Lung cancer is a disease of people over 40, with the peak incidence in the seventh decade of life. In the world and in Poland, it is the most common malignant neoplasm in men; women are more likely to develop breast and colorectal cancer, but with the growing number of women addicted to nicotine, especially young women, the incidence of this type of cancer is also increasing.

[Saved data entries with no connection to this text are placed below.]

-- pv_equiv track=rewrite | github.com/emino39/Algorithm | programmers/154540.py | solution
-- ===== SOURCE A (Python) =====
-- from collections import deque
--
-- def solution(maps):
--     answer = []
--     dx = [-1, 1, 0, 0]
--     dy = [0, 0, 1, -1]
--
--     W = len(maps[0])
--     H = len(maps)
--     visited = [[0] * W for _ in range(H)]
--
--     queue = deque()
--
--     for h in range(H):
--         for w in range(W):
--             total = 0
--             if maps[h][w] != 'X' and not visited[h][w]:
--                 total += int(maps[h][w])
--                 queue.append([h, w])
--                 visited[h][w] = 1
--
--             while queue:
--                 x, y = queue.popleft()
--
--                 for i in range(4):
--                     nx = x + dx[i]
--                     ny = y + dy[i]
--
--                     if 0 <= nx < H and 0 <= ny < W:
--                         if maps[nx][ny] != 'X' and not visited[nx][ny]:
--                             total += int(maps[nx][ny])
--                             queue.append([nx, ny])
--                             visited[nx][ny] = 1
--
--             if total != 0:
--                 answer.append(total)
--                 total = 0
--
--     if answer == []:
--         return [-1]
--     else:
--         answer = sorted(answer, reverse=False)
--
--     return answer
-- ===== SOURCE B (Python) =====
-- def solution(maps):
--     H, W = len(maps), len(maps[0])
--     cells = [(h, w) for h in range(H) for w in range(W) if maps[h][w] != 'X']
--     # union-find: parent pointers always point to a lex-smaller cell, so the
--     # root of each set is the lexicographically smallest cell of the set
--     parent = {c: c for c in cells}
--
--     def find(c):
--         while parent[c] != c:
--             c = parent[c]
--         return c
--
--     for (h, w) in cells:
--         for n in ((h, w + 1), (h + 1, w)):
--             if n in parent:
--                 ra, rb = find((h, w)), find(n)
--                 if ra != rb:
--                     parent[max(ra, rb)] = min(ra, rb)
--
--     sums = {}
--     for c in cells:
--         r = find(c)
--         sums[r] = sums.get(r, 0) + int(maps[c[0]][c[1]])
--
--     totals = [t for t in sums.values() if t != 0]
--     return sorted(totals) if totals else [-1]
-- ===== Notes on version B (the rewrite author's own statement) =====
-- stated objective: alternative
-- what changed: Replaces the interleaved BFS flood fill (deque, 2D visited matrix, per-seed queue drain) with a three-phase union-find: build a DSU over the non-'X' cells by uniting each cell with its right and down neighbours (parent pointers always aimed at the lex-smaller root, so each set's root is its first cell in scan order), then aggregate int(cell) per root into a dict, then filter zero totals and sort ascending ([-1] if empty).
import Mathlib
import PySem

Lung cancer (lung cancer) – symptoms
Early lung cancer does not usually cause any discomfort. If symptoms are present, they are often underestimated or attributed to other medical conditions experienced by smokers, such as chronic obstructive pulmonary disease. The persistence of cough or a change in its nature, coughing up bloody mucus, recurrent pneumonia in the same location require verification by means of a chest X-ray, possibly also further, extended diagnostics. Advanced lung cancer can present with shortness of breath, hoarseness, difficulty swallowing or chest pain. The first symptoms may also be caused by the so-called paranaoplastic syndromes or the presence of metastases, most often in the bones, liver and brain. Often with lung cancer developing into concealment there are so-called paraneoplastic syndromes
Guz Pancoasta – this is bronchial cancer, which is located in the upper part of the lung, on the left or right side. It is a tumor that spreads rapidly and infiltrates the surrounding area – the chest wall; pleura, ribs, vertebrae, nerve plexuses or vessels. The first symptom of this cancer is shoulder pain.
Horner’s syndrome – these are the symptoms of advanced lung cancer and include drooping eyelid, collapsed eyeball and constriction of the pupil. The reason for this is a tumor that damages some nerve fibers – the stellate ganglion, which plays an important role in the nervous system (it forms the so-called sympathetic trunk).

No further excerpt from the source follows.